(Saved data entries)

Content starts

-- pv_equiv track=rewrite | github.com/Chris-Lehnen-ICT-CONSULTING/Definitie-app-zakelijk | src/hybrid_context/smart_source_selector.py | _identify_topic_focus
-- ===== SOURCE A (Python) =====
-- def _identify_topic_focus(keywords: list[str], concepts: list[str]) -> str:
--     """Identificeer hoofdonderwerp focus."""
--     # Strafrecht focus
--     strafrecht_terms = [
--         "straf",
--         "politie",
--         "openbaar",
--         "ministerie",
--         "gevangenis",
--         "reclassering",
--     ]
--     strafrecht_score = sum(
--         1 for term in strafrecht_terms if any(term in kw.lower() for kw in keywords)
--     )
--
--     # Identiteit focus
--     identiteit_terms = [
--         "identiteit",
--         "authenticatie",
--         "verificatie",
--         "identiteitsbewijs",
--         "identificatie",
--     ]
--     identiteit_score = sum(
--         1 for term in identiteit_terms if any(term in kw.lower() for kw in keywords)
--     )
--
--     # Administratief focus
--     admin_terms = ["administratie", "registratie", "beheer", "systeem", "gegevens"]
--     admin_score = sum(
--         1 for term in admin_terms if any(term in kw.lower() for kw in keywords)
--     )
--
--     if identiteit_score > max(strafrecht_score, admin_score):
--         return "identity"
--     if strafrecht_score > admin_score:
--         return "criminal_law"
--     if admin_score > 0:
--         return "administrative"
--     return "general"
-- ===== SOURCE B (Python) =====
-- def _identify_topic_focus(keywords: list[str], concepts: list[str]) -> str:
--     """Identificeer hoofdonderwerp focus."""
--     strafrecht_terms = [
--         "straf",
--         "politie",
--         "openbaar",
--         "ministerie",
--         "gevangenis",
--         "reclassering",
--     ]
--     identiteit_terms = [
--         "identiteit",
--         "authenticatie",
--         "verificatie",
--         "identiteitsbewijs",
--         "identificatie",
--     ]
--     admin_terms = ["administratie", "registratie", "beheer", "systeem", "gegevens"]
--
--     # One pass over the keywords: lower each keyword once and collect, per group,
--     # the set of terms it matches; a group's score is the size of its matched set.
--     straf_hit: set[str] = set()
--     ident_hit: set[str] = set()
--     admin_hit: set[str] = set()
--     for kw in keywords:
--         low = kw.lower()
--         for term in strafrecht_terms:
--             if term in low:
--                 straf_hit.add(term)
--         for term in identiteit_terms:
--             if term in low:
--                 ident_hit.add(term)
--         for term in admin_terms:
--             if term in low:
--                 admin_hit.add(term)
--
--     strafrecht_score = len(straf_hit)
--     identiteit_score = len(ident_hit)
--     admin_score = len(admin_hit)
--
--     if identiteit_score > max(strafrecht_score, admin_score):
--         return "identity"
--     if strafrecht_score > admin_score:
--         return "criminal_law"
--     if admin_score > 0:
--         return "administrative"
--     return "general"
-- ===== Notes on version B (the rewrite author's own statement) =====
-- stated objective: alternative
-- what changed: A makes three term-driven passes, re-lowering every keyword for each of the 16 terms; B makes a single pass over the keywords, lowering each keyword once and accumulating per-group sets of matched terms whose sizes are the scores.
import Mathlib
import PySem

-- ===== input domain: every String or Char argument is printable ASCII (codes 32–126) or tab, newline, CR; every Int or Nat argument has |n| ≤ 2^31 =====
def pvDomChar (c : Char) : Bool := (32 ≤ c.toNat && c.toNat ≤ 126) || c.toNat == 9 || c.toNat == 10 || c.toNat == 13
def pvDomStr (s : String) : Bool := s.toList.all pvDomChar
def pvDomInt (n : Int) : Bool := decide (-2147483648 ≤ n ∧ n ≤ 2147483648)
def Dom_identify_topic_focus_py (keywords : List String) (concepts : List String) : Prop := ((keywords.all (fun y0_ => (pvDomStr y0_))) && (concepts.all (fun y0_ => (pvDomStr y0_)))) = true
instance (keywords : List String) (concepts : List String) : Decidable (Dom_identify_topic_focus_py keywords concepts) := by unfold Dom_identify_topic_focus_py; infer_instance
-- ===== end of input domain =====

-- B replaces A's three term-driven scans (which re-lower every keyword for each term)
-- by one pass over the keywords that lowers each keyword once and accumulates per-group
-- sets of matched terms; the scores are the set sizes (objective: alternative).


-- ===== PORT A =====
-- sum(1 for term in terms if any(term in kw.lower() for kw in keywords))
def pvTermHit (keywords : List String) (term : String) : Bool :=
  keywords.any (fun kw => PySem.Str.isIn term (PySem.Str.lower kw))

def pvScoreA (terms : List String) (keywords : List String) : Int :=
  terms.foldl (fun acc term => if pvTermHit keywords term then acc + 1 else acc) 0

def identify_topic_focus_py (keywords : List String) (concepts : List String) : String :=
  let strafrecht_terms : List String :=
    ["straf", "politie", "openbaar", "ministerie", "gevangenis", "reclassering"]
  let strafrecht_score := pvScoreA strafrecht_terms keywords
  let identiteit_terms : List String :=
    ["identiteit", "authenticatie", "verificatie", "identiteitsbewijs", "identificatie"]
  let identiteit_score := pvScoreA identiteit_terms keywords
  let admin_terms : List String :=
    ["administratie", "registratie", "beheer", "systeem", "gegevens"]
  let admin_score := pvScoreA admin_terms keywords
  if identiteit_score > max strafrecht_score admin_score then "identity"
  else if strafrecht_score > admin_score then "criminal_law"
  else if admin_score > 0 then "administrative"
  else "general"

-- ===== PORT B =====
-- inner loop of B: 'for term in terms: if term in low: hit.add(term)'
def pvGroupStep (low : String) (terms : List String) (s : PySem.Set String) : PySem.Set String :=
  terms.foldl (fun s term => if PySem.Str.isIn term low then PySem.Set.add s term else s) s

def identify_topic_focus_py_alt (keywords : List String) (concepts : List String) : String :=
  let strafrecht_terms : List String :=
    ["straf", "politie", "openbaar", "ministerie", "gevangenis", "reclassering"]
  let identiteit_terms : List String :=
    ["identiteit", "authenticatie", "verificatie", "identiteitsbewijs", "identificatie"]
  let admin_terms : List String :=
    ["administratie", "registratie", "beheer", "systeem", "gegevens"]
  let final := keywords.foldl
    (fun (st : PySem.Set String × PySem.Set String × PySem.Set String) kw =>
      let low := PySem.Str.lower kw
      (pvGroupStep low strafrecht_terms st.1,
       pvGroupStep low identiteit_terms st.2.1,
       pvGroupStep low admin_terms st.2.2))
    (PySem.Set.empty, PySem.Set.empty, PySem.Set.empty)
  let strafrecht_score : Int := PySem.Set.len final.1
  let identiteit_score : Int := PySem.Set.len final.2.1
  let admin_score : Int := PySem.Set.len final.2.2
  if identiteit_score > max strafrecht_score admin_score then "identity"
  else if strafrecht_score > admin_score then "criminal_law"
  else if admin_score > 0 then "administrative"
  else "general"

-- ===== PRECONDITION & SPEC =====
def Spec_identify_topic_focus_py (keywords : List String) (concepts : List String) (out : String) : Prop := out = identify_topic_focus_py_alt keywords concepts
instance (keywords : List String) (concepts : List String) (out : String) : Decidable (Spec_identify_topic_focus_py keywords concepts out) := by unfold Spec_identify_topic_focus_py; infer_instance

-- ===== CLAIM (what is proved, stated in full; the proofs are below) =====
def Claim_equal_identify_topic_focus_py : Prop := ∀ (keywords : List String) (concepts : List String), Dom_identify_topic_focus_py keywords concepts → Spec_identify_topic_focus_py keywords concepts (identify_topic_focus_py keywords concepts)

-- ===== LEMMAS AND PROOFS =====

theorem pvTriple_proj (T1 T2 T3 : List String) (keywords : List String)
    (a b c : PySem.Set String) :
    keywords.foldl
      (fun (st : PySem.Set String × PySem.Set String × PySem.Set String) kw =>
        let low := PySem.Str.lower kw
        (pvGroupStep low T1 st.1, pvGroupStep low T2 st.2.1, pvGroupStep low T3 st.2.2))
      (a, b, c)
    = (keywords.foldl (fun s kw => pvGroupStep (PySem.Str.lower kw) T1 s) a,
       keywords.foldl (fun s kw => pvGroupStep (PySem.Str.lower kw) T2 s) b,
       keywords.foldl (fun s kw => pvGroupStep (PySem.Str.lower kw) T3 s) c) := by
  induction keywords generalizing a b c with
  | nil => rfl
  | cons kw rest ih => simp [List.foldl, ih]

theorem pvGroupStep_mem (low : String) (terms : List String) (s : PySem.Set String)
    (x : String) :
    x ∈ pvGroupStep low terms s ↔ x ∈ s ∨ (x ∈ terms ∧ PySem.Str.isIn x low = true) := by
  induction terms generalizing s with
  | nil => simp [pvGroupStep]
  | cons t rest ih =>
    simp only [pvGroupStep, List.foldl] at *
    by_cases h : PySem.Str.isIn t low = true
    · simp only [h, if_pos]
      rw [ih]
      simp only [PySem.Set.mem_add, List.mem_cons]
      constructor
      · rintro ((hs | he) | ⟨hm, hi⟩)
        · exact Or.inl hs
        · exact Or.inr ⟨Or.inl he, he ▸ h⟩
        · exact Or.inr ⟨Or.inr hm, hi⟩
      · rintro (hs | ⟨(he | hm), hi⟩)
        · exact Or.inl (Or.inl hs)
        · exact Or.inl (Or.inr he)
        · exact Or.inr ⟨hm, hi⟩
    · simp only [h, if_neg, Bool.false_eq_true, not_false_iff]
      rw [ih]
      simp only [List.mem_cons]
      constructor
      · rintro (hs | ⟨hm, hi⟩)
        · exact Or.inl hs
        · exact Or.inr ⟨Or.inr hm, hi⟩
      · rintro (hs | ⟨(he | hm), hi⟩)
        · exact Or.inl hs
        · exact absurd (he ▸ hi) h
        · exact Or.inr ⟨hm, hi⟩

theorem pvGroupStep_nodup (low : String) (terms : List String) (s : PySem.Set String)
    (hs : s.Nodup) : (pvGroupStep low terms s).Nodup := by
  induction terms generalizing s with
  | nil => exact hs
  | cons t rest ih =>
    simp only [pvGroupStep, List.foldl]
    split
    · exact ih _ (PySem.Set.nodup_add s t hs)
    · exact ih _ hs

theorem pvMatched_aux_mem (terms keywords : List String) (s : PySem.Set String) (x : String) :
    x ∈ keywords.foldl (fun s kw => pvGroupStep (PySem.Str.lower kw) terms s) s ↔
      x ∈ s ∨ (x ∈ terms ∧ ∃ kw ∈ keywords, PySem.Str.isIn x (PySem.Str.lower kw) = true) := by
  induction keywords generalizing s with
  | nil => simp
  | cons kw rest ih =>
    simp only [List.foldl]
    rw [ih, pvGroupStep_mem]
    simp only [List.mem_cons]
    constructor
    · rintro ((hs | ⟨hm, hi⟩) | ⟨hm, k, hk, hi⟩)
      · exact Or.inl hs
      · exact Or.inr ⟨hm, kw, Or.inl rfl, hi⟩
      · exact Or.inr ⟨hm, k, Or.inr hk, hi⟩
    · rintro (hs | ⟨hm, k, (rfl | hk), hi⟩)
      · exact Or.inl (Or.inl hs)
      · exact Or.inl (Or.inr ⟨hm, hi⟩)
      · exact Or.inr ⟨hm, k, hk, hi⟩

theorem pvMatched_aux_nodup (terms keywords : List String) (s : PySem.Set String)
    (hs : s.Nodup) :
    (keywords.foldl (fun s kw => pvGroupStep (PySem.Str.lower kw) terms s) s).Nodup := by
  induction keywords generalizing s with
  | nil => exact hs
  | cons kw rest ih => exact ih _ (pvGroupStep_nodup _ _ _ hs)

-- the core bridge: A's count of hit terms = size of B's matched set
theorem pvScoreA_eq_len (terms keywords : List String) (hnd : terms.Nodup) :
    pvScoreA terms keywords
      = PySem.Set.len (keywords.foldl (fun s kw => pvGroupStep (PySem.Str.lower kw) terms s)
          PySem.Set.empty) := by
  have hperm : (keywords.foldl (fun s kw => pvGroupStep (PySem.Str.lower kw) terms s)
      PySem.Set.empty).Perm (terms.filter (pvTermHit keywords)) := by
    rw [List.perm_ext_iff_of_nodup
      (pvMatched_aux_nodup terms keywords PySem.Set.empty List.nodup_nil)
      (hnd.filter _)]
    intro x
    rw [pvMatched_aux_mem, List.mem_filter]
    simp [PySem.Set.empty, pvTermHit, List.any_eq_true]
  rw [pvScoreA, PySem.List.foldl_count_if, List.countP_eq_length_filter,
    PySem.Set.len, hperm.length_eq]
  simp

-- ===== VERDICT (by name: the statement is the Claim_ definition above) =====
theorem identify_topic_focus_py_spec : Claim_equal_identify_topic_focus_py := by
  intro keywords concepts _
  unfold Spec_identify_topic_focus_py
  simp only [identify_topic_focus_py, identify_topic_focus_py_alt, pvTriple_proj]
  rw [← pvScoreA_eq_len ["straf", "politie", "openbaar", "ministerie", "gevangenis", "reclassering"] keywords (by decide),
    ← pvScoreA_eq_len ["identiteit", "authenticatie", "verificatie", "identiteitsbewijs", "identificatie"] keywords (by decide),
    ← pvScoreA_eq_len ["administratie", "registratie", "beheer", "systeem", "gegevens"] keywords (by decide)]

Content ends

**Your goal:** Please say only the number of lines in the data that hold "pvDomStr".

**Exercise answer:** 2